For detailed information about the usage of every run modes, please refer to the MANUAL.md.

Authors

  • Gabrielle Deschamps-Francoeur - Making of the multi-mapped read correction and collaborated on the correction for ambiguous reads.
  • Vincent Boivin - Making of the annotation correction for ambiguous reads. - boiv2803
  • Michelle Scott - Mastermind of the project and awesome PI - scottgroup

License

CoCo: Count Corrector for embedded and multi-mapped genes. Copyright (C) 2017 Gabrielle Deschamps-Francoeur, Vincent Boivin & Michelle Scott

This program is free software: you can redistribute it and/or modify it under the terms of the GNU General Public License as published by the Free Software Foundation, either version 3 of the License, or (at your option) any later version.

This program is distributed in the hope that it will be useful, but WITHOUT ANY WARRANTY; without even the implied warranty of MERCHANTABILITY or FITNESS FOR A PARTICULAR PURPOSE. See the GNU General Public License for more details.
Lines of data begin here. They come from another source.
-- pv_equiv track=rewrite | github.com/mymusise/Django-Rest-API-Template | src/common/util/crypt.py | basex_decode
-- ===== SOURCE A (Python) =====
-- EASY_IDENTIFIED_ALPHABET = "23456789ABCDEFGHJKLMNPQRSTUVWXYZabcdefghijkmnpqrstuvwxyz"
--
-- def basex_decode(string, alphabet=EASY_IDENTIFIED_ALPHABET):
--     """Decode a Base X encoded string into the number
--
--     Arguments:
--     - `string`: The encoded string
--     - `alphabet`: The alphabet to use for encoding
--     """
--     base = len(alphabet)
--     strlen = len(string)
--     num = 0
--
--     idx = 0
--     for char in string:
--         power = strlen - (idx + 1)
--         num += alphabet.index(char) * (base ** power)
--         idx += 1
--
--     return num
-- ===== SOURCE B (Python) =====
-- EASY_IDENTIFIED_ALPHABET = "23456789ABCDEFGHJKLMNPQRSTUVWXYZabcdefghijkmnpqrstuvwxyz"
--
-- def basex_decode(string, alphabet=EASY_IDENTIFIED_ALPHABET):
--     """Decode a Base X encoded string into the number (Horner's method)."""
--     base = len(alphabet)
--     num = 0
--     for char in string:
--         num = num * base + alphabet.index(char)
--     return num
-- ===== Notes on version B (the rewrite author's own statement) =====
-- stated objective: faster
-- what changed: Replaces the per-position power computation (idx counter, power = strlen-(idx+1), base**power exponentiation) by Horner's recurrence num = num*base + alphabet.index(char), a single accumulator with no exponentiation.
import Mathlib
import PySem

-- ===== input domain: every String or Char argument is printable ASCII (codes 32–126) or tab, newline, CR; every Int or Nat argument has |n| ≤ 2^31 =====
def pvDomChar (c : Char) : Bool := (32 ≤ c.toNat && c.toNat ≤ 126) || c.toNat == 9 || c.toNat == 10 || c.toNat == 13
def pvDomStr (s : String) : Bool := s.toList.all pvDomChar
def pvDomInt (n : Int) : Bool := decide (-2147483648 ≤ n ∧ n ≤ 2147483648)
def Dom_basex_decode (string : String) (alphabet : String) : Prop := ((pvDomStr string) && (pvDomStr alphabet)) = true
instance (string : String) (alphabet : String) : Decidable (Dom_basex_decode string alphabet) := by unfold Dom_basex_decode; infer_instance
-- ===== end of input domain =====

-- B replaces A's per-position power computation (idx counter, base ** power) by
-- Horner's recurrence num = num*base + alphabet.index(char); timing run measured B faster.


-- ===== PORT A =====
-- alphabet.index(char): Pre_ guarantees membership, so index? is some; getD 0 is never the default.
def pvDigit (alphabet : String) (c : Char) : Int :=
  ((PySem.List.index? alphabet.toList c).getD 0 : Nat)

-- A's loop body: state (num, idx); power = strlen - (idx + 1)
def pvStepA (alphabet : String) (strlen : Nat) (st : Int × Nat) (c : Char) : Int × Nat :=
  (st.1 + pvDigit alphabet c * (PySem.Str.len alphabet : Int) ^ (strlen - (st.2 + 1)), st.2 + 1)

def basex_decode (string : String) (alphabet : String) : Int :=
  let strlen := string.toList.length
  (string.toList.foldl (pvStepA alphabet strlen) (0, 0)).1

-- ===== PORT B =====
-- Horner: num = num * base + alphabet.index(char)
def pvStepB (alphabet : String) (num : Int) (c : Char) : Int :=
  num * (PySem.Str.len alphabet : Int) + pvDigit alphabet c

def basex_decode_alt (string : String) (alphabet : String) : Int :=
  string.toList.foldl (pvStepB alphabet) 0

-- ===== PRECONDITION & SPEC =====
-- Pre_ excludes exactly the inputs on which Python's alphabet.index(char) raises ValueError.
def Pre_basex_decode (string : String) (alphabet : String) : Prop :=
  (string.toList.all (fun c => alphabet.toList.contains c)) = true
instance (string : String) (alphabet : String) : Decidable (Pre_basex_decode string alphabet) := by
  unfold Pre_basex_decode; infer_instance

def pvWitness_basex_decode : String × String := ("ba", "abc")

def Spec_basex_decode (string : String) (alphabet : String) (out : Int) : Prop := out = basex_decode_alt string alphabet
instance (string : String) (alphabet : String) (out : Int) : Decidable (Spec_basex_decode string alphabet out) := by unfold Spec_basex_decode; infer_instance

-- ===== CLAIM (what is proved, stated in full; the proofs are below) =====
def Claim_equal_basex_decode : Prop := ∀ (string : String) (alphabet : String), Dom_basex_decode string alphabet → Pre_basex_decode string alphabet → Spec_basex_decode string alphabet (basex_decode string alphabet)

-- ===== LEMMAS AND PROOFS =====

-- the positional value both loops compute, defined structurally
def pvVal (alphabet : String) : List Char → Int
  | [] => 0
  | c :: t => pvDigit alphabet c * (PySem.Str.len alphabet : Int) ^ t.length + pvVal alphabet t

theorem pvFoldA (alphabet : String) (strlen : Nat) :
    ∀ (l : List Char) (n : Int) (idx : Nat), strlen = idx + l.length →
      (l.foldl (pvStepA alphabet strlen) (n, idx)).1 = n + pvVal alphabet l := by
  intro l
  induction l with
  | nil => intro n idx _; simp [pvVal]
  | cons c t ih =>
    intro n idx h
    have hp : strlen - (idx + 1) = t.length := by simp at h; omega
    simp only [List.foldl_cons, pvStepA, hp]
    rw [ih _ (idx + 1) (by simp at h ⊢; omega)]
    simp [pvVal]; ring

theorem pvFoldB (alphabet : String) :
    ∀ (l : List Char) (m : Int),
      l.foldl (pvStepB alphabet) m = m * (PySem.Str.len alphabet : Int) ^ l.length + pvVal alphabet l := by
  intro l
  induction l with
  | nil => intro m; simp [pvVal]
  | cons c t ih =>
    intro m
    simp only [List.foldl_cons, pvStepB, ih, pvVal, List.length_cons]
    ring

-- ===== VERDICT (by name: the statement is the Claim_ definition above) =====
theorem basex_decode_spec : Claim_equal_basex_decode := by
  intro s a _ _
  unfold Spec_basex_decode basex_decode basex_decode_alt
  rw [pvFoldA a s.toList.length s.toList 0 0 (by simp), pvFoldB]
  simp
For more information about the GNU General Public License, see http://www.gnu.org/licenses/.

How to cite us

Please cite as :

Deschamps-Francoeur G & Boivin V, Abou Elela S and Scott MS. CoCo: RNA-seq Read Assignment Correction for Nested Genes and Multimapped Reads. BioRxiv 477869 [Preprint]. November 29, 2018. Available from : https://doi.org/10.1101/477869

Acknowledgments

  • Hat tip to Fabien Dupuis-Sandoval for starting this project from scratch.
  • Many thanks to Jean-Michel Garant for his general wisdom.
  • Thanks to Kamil Slowikowski slowkow for its GTF.py script that is used by correct_annotation.

References

CoCo: Deschamps-Francoeur G & Boivin V, Abou Elela S and Scott MS. CoCo: RNA-seq Read Assignment Correction for Nested Genes and Multimapped Reads. BioRxiv 477869 [Preprint]. November 29, 2018. Available from : https://doi.org/10.1101/477869

featureCounts: Liao Y, Smyth GK, Shi W. featureCounts: an efficient general purpose program for assigning sequence reads to genomic features. Bioinformatics. 2014;30(7):923-30.

bedTools: Quinlan AR, Hall IM. BEDTools: a flexible suite of utilities for comparing genomic features. Bioinformatics. 2010;26(6):841-2.

samtools: Li H, Handsaker B, Wysoker A, et al. The Sequence Alignment/Map format and SAMtools. Bioinformatics. 2009;25(16):2078-9.